Supplied data:
##########

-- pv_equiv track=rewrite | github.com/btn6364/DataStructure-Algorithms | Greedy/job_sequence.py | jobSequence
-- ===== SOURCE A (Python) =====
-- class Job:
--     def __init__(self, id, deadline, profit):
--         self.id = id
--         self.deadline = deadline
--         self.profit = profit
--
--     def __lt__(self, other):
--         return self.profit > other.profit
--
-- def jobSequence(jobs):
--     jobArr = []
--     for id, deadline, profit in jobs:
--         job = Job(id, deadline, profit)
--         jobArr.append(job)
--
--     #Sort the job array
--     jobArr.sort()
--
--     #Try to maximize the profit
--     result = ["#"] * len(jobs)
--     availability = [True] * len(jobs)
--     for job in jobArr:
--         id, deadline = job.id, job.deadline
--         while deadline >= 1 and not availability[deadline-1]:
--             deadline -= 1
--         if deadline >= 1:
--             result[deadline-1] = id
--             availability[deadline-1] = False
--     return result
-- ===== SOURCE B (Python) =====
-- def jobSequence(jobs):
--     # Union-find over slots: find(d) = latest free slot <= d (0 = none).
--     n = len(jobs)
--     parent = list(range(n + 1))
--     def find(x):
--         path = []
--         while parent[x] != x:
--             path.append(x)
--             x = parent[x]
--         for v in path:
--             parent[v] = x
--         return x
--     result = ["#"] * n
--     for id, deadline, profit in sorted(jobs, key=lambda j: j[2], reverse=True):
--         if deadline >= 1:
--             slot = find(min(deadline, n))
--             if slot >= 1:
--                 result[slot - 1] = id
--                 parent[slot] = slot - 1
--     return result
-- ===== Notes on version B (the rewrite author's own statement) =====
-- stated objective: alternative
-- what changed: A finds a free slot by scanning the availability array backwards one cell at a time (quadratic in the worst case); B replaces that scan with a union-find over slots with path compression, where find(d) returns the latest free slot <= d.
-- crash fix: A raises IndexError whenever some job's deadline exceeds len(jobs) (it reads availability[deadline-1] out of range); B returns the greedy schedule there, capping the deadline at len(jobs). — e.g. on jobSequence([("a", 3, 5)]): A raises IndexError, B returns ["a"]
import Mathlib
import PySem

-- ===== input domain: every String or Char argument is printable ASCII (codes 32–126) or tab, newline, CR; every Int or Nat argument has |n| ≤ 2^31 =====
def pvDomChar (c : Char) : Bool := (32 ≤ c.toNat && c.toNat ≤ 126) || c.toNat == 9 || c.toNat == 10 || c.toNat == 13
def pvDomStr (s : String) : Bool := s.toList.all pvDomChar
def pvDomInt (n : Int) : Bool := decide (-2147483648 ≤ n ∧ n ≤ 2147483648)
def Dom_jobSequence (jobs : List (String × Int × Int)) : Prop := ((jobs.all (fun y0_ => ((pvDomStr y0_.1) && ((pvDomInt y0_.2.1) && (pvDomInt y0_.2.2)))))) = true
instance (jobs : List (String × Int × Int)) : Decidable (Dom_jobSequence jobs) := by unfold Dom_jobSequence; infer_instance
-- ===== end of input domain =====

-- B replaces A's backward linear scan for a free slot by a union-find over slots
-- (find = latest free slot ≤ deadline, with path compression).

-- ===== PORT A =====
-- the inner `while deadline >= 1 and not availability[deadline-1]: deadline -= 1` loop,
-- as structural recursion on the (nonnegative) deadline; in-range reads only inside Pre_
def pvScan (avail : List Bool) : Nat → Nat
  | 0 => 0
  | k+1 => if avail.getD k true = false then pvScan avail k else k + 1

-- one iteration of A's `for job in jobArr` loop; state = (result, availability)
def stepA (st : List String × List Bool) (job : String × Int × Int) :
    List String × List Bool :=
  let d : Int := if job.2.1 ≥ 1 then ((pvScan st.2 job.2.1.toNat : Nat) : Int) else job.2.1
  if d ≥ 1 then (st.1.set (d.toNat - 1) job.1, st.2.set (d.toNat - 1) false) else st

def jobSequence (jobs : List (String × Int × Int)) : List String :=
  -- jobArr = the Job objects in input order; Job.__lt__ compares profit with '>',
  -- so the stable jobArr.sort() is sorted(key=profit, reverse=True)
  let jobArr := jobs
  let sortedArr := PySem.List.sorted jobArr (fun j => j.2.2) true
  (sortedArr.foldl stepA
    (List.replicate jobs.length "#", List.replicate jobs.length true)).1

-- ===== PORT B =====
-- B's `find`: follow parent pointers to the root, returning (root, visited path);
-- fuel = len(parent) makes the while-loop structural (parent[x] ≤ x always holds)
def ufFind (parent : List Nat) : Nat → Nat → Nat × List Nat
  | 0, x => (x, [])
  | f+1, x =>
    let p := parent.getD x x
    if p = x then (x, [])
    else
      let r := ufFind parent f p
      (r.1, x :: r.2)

##########

Exercise objective: Out of the material above, output word for word the line with "k else k + 1", the line with "(sortedArr.foldl stepA", and all lines between them, with nothing else.

Your response:
  | k+1 => if avail.getD k true = false then pvScan avail k else k + 1

-- one iteration of A's `for job in jobArr` loop; state = (result, availability)
def stepA (st : List String × List Bool) (job : String × Int × Int) :
    List String × List Bool :=
  let d : Int := if job.2.1 ≥ 1 then ((pvScan st.2 job.2.1.toNat : Nat) : Int) else job.2.1
  if d ≥ 1 then (st.1.set (d.toNat - 1) job.1, st.2.set (d.toNat - 1) false) else st

def jobSequence (jobs : List (String × Int × Int)) : List String :=
  -- jobArr = the Job objects in input order; Job.__lt__ compares profit with '>',
  -- so the stable jobArr.sort() is sorted(key=profit, reverse=True)
  let jobArr := jobs
  let sortedArr := PySem.List.sorted jobArr (fun j => j.2.2) true
  (sortedArr.foldl stepA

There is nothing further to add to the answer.